Open curious247 opened 4 years ago
pmav99
commented
3 years ago I believe that pendulum is following the ISO definition of weekdays, i.e. it is behaving similar to date.isocalendar() in the standard library: https://docs.python.org/3/library/datetime.html#datetime.date.isocalendar
if this assumption is correct, then pendulum is doing the right thing.
curious247
commented
3 years ago Yes, the issue with this approach is that '2019-01-01' and '2019-12-31' have the same week number of 1 even though they are in the same year. To me, this is ripe for leading to errors in date calculations based on the week of the year unless the month of the year is also taken into account.

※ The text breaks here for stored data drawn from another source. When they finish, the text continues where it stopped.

-- pv_equiv track=rewrite | github.com/mtayyab153/Python | Assignment5/task14.py | count_carry_operations
-- ===== SOURCE A (Python) =====
-- def count_carry_operations(num1, num2):
--     carry_count = 0  # Initialize the carry count to 0
--     carry = 0  # Initialize the carry to 0
--
--     while num1 > 0 or num2 > 0:
--         digit_sum = (num1 % 10) + (num2 % 10) + carry
--
--         if digit_sum >= 10:
--             carry = 1
--             carry_count += 1
--         else:
--             carry = 0
--
--         num1 //= 10
--         num2 //= 10
--
--     return carry_count
-- ===== SOURCE B (Python) =====
-- def count_carry_operations(num1, num2):
--     def digit_sum(n):
--         s = 0
--         while n > 0:
--             s += n % 10
--             n //= 10
--         return s
--     return (digit_sum(num1) + digit_sum(num2) - digit_sum(num1 + num2)) // 9
-- ===== Notes on version B (the rewrite author's own statement) =====
-- stated objective: alternative
-- what changed: B replaces the carry-tracking per-column loop by the Legendre/Kummer closed form: the carry count equals (digit_sum(num1) + digit_sum(num2) - digit_sum(num1+num2)) // 9, so no carry variable and no per-column comparison remain.
-- outside the precondition, e.g. on count_carry_operations(-5, 777): A returns 3, B returns 0; on count_carry_operations(7, -5): A returns 1, B returns 0
import Mathlib
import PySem

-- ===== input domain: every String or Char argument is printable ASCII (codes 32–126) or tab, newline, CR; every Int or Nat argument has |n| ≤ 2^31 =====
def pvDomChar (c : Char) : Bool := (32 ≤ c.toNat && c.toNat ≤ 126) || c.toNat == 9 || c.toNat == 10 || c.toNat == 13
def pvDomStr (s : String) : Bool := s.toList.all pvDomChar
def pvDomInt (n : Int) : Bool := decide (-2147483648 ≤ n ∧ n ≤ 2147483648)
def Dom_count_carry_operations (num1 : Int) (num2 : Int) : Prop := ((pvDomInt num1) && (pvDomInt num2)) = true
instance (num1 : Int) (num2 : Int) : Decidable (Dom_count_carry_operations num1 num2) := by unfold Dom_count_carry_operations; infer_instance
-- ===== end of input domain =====

-- B replaces A's carry-tracking per-column loop by the Legendre/Kummer digit-sum identity
-- (digit_sum num1 + digit_sum num2 - digit_sum (num1+num2)) // 9; objective: alternative algorithm.

-- termination helpers cited by name in the ports' decreasing_by (keeps the WF proof terms small)
theorem pvFd10_le (n : Int) : (PySem.Int.floordiv n 10).toNat ≤ n.toNat := by
  rw [PySem.Int.floordiv_eq_ediv_of_pos (by norm_num : (0:Int) < 10)]; omega

theorem pvFd10_lt {n : Int} (h : n > 0) : (PySem.Int.floordiv n 10).toNat < n.toNat := by
  rw [PySem.Int.floordiv_eq_ediv_of_pos (by norm_num : (0:Int) < 10)]; omega

-- ===== PORT A =====
-- A's while loop: state (num1, num2, carry, carry_count)
def ccoLoop (num1 : Int) (num2 : Int) (carry : Int) (cnt : Int) : Int :=
  if num1 > 0 ∨ num2 > 0 then
    let d := PySem.Int.mod num1 10 + PySem.Int.mod num2 10 + carry
    if d ≥ 10 then
      ccoLoop (PySem.Int.floordiv num1 10) (PySem.Int.floordiv num2 10) 1 (cnt + 1)
    else
      ccoLoop (PySem.Int.floordiv num1 10) (PySem.Int.floordiv num2 10) 0 cnt
  else cnt
termination_by num1.toNat + num2.toNat
decreasing_by
  all_goals
    rcases (by assumption : num1 > 0 ∨ num2 > 0) with h | h
    · exact Nat.add_lt_add_of_lt_of_le (pvFd10_lt h) (pvFd10_le _)
    · exact Nat.add_lt_add_of_le_of_lt (pvFd10_le _) (pvFd10_lt h)

def count_carry_operations (num1 : Int) (num2 : Int) : Int :=
  ccoLoop num1 num2 0 0

-- ===== PORT B =====
-- Source B's inner digit_sum: while n > 0: s += n % 10; n //= 10
def digitSumLoop (n : Int) (s : Int) : Int :=
  if n > 0 then digitSumLoop (PySem.Int.floordiv n 10) (s + PySem.Int.mod n 10) else s
termination_by n.toNat
decreasing_by
  exact pvFd10_lt (by assumption)

def count_carry_operations_alt (num1 : Int) (num2 : Int) : Int :=
  PySem.Int.floordiv (digitSumLoop num1 0 + digitSumLoop num2 0 - digitSumLoop (num1 + num2) 0) 9

-- ===== PRECONDITION & SPEC =====
-- Pre_ excludes mixed-sign pairs (one argument strictly negative, the other strictly positive):
-- there A's loop feeds Python's floored negatives (-1 % 10 = 9, -1 // 10 = -1) into the carry
-- count — a value nobody would specify for carries of an addition — while B's digit-sum identity
-- is the intended meaning only for addends that are not of opposite sign.
def Pre_count_carry_operations (num1 : Int) (num2 : Int) : Prop :=
  (0 ≤ num1 ∧ 0 ≤ num2) ∨ (num1 ≤ 0 ∧ num2 ≤ 0)
instance (num1 : Int) (num2 : Int) : Decidable (Pre_count_carry_operations num1 num2) := by
  unfold Pre_count_carry_operations; infer_instance

def pvWitness_count_carry_operations : Int × Int := (19, 5)

def Spec_count_carry_operations (num1 : Int) (num2 : Int) (out : Int) : Prop := out = count_carry_operations_alt num1 num2
instance (num1 : Int) (num2 : Int) (out : Int) : Decidable (Spec_count_carry_operations num1 num2 out) := by unfold Spec_count_carry_operations; infer_instance

-- ===== CLAIM (what is proved, stated in full; the proofs are below) =====
def Claim_equal_count_carry_operations : Prop := ∀ (num1 : Int) (num2 : Int), Dom_count_carry_operations num1 num2 → Pre_count_carry_operations num1 num2 → Spec_count_carry_operations num1 num2 (count_carry_operations num1 num2)

-- ===== LEMMAS AND PROOFS =====

-- digitSumLoop with accumulator: the accumulator splits off.
theorem digitSumLoop_acc_aux : ∀ (m : Nat) (n s : Int), n.toNat ≤ m → digitSumLoop n s = s + digitSumLoop n 0 := by
  intro m
  induction m with
  | zero =>
    intro n s h
    have hnp : ¬ n > 0 := by omega
    rw [digitSumLoop, if_neg hnp, digitSumLoop, if_neg hnp]; ring
  | succ m ih =>
    intro n s h
    by_cases hp : n > 0
    · have hlt : (PySem.Int.floordiv n 10).toNat ≤ m := by
        rw [PySem.Int.floordiv_eq_ediv_of_pos (by norm_num : (0:Int) < 10)]; omega
      have e0 : digitSumLoop n 0 = PySem.Int.mod n 10 + digitSumLoop (PySem.Int.floordiv n 10) 0 := by
        rw [digitSumLoop, if_pos hp, ih _ _ hlt]; ring
      rw [digitSumLoop, if_pos hp, ih _ _ hlt, e0]; ring
    · rw [digitSumLoop, if_neg hp, digitSumLoop, if_neg hp]; ring

theorem digitSumLoop_acc (n : Int) (s : Int) : digitSumLoop n s = s + digitSumLoop n 0 :=
  digitSumLoop_acc_aux n.toNat n s le_rfl

theorem digitSumLoop_nonpos {n : Int} (h : n ≤ 0) (s : Int) : digitSumLoop n s = s := by
  rw [digitSumLoop, if_neg (by omega)]

-- One digit peeled off, valid for all n ≥ 0 (n = 0 gives 0 = 0 + 0).
theorem digitSum_step {n : Int} (h : 0 ≤ n) :
    digitSumLoop n 0 = n % 10 + digitSumLoop (n / 10) 0 := by
  rcases lt_or_eq_of_le h with hpos | hz
  · rw [digitSumLoop, if_pos hpos,
        PySem.Int.floordiv_eq_ediv_of_pos (by norm_num : (0:Int) < 10),
        PySem.Int.mod_eq_emod_of_pos (by norm_num : (0:Int) < 10),
        digitSumLoop_acc]
    ring
  · subst hz; simp [digitSumLoop_nonpos]

-- Kummer invariant for A's loop on non-negative inputs with carry c ∈ {0,1}.
theorem ccoLoop_kummer (n1 n2 c k : Int) (h1 : 0 ≤ n1) (h2 : 0 ≤ n2) (hc : c = 0 ∨ c = 1) :
    9 * ccoLoop n1 n2 c k =
      9 * k + digitSumLoop n1 0 + digitSumLoop n2 0 + c - digitSumLoop (n1 + n2 + c) 0 := by
  induction n1, n2, c, k using ccoLoop.induct with
  | case1 n1 n2 c k hcond d hd ih =>
    rw [ccoLoop, if_pos hcond]
    have hd' : PySem.Int.mod n1 10 + PySem.Int.mod n2 10 + c ≥ 10 := hd
    rw [PySem.Int.mod_eq_emod_of_pos (by norm_num : (0:Int) < 10),
        PySem.Int.mod_eq_emod_of_pos (by norm_num : (0:Int) < 10)] at hd'
    simp only [PySem.Int.floordiv_eq_ediv_of_pos (by norm_num : (0:Int) < 10),
               PySem.Int.mod_eq_emod_of_pos (by norm_num : (0:Int) < 10)]
    rw [if_pos hd']
    have h1' : (0:Int) ≤ n1 / 10 := by omega
    have h2' : (0:Int) ≤ n2 / 10 := by omega
    simp only [PySem.Int.floordiv_eq_ediv_of_pos (by norm_num : (0:Int) < 10)] at ih
    rw [ih h1' h2' (Or.inr trivial)]
    have e1 := digitSum_step h1
    have e2 := digitSum_step h2
    have e3 := digitSum_step (show (0:Int) ≤ n1 + n2 + c by omega)
    have hq : (n1 + n2 + c) / 10 = n1 / 10 + n2 / 10 + 1 := by omega
    have hr : (n1 + n2 + c) % 10 = n1 % 10 + n2 % 10 + c - 10 := by omega
    rw [e1, e2, e3, hq, hr]
    ring
  | case2 n1 n2 c k hcond d hd ih =>
    rw [ccoLoop, if_pos hcond]
    have hd0 : PySem.Int.mod n1 10 + PySem.Int.mod n2 10 + c ≥ 10 → False := hd
    have hd' : ¬ (n1 % 10 + n2 % 10 + c ≥ 10) := by
      intro h
      exact hd0 (by
        rw [PySem.Int.mod_eq_emod_of_pos (by norm_num : (0:Int) < 10),
            PySem.Int.mod_eq_emod_of_pos (by norm_num : (0:Int) < 10)]
        exact h)
    simp only [PySem.Int.floordiv_eq_ediv_of_pos (by norm_num : (0:Int) < 10),
               PySem.Int.mod_eq_emod_of_pos (by norm_num : (0:Int) < 10)]
    rw [if_neg hd']
    have h1' : (0:Int) ≤ n1 / 10 := by omega
    have h2' : (0:Int) ≤ n2 / 10 := by omega
    simp only [PySem.Int.floordiv_eq_ediv_of_pos (by norm_num : (0:Int) < 10)] at ih
    rw [ih h1' h2' (Or.inl trivial)]
    have e1 := digitSum_step h1
    have e2 := digitSum_step h2
    have e3 := digitSum_step (show (0:Int) ≤ n1 + n2 + c by omega)
    have hq : (n1 + n2 + c) / 10 = n1 / 10 + n2 / 10 := by
      rw [PySem.Int.mod_eq_emod_of_pos (by norm_num : (0:Int) < 10),
          PySem.Int.mod_eq_emod_of_pos (by norm_num : (0:Int) < 10)] at hd0
      omega
    have hr : (n1 + n2 + c) % 10 = n1 % 10 + n2 % 10 + c := by
      rw [PySem.Int.mod_eq_emod_of_pos (by norm_num : (0:Int) < 10),
          PySem.Int.mod_eq_emod_of_pos (by norm_num : (0:Int) < 10)] at hd0
      omega
    rw [e1, e2, e3, hq, hr]
    ring_nf
  | case3 n1 n2 c k hcond =>
    rw [ccoLoop, if_neg hcond]
    have hn1 : n1 = 0 := by omega
    have hn2 : n2 = 0 := by omega
    subst hn1; subst hn2
    rcases hc with hc | hc <;> subst hc
    · simp [digitSumLoop_nonpos]
    · rw [digitSumLoop_nonpos (by norm_num),
          show (0:Int) + 0 + 1 = 1 by ring,
          digitSum_step (by norm_num : (0:Int) ≤ 1)]
      norm_num [digitSumLoop_nonpos]

theorem floordiv_nine_mul (a : Int) : PySem.Int.floordiv (9 * a) 9 = a := by
  rw [PySem.Int.floordiv_eq_ediv_of_pos (by norm_num : (0:Int) < 9)]
  exact Int.mul_ediv_cancel_left a (by norm_num)

-- ===== VERDICT (by name: the statement is the Claim_ definition above) =====
theorem count_carry_operations_spec : Claim_equal_count_carry_operations := by
  intro num1 num2 _ hpre
  unfold Spec_count_carry_operations count_carry_operations count_carry_operations_alt
  rcases hpre with ⟨h1, h2⟩ | ⟨h1, h2⟩
  · have hk := ccoLoop_kummer num1 num2 0 0 h1 h2 (Or.inl rfl)
    have : digitSumLoop num1 0 + digitSumLoop num2 0 - digitSumLoop (num1 + num2) 0
        = 9 * ccoLoop num1 num2 0 0 := by
      rw [show num1 + num2 + 0 = num1 + num2 by ring] at hk
      omega
    rw [this, floordiv_nine_mul]
  · rw [ccoLoop, if_neg (by omega),
        digitSumLoop_nonpos h1, digitSumLoop_nonpos h2,
        digitSumLoop_nonpos (by omega)]
    norm_num [floordiv_nine_mul]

In other words, it is not an elegant approach.
gs202
commented
3 years ago There is also an issue with 2021
pendulum.now('UTC') # DateTime(2021, 1, 3, 7, 54, 38, 285672, tzinfo=Timezone('UTC') pendulum.now('UTC').week_of_year # 53
Should be week 1 of 2021
pmav99
commented
3 years ago @gs202 I think it should be week 53:
The ISO year consists of 52 or 53 full weeks, and where a week starts on a Monday and ends on a Sunday. The first week of an ISO year is the first (Gregorian) calendar week of a year containing a Thursday. This is called week number 1, and the ISO year of that Thursday is the same as its Gregorian year.
gs202
commented
3 years ago @gs202 I think it should be week 53:
The ISO year consists of 52 or 53 full weeks, and where a week starts on a Monday and ends on a Sunday. The first week of an ISO year is the first (Gregorian) calendar week of a year containing a Thursday. This is called week number 1, and the ISO year of that Thursday is the same as its Gregorian year.
I guess you are right.
When using isocalendar i am getting the correct expected result
But had a bug in my code where i used pendulum.now('UTC').week_of_year to get the week and pendulum.now('UTC').year to get the year - got it messed up
dt = pendulum.parse('2019-01-01') print(dt.week_of_year)
dt = pendulum.parse('2019-12-31') print(dt.week_of_year)
dt = pendulum.parse('2020-01-01') print(dt.week_of_year)
An option is to include 53 as 'week_of_year' for '2019-12-31'.
Also, '2019-01-01' and '2020-01-01' have the same problem. To clarify, the first Sunday in 2020 is on 2020-01-04. An option is to set 'week_of_year' as 0 or -1 for 'week_of_year' for dates that come before the first Sunday of the year.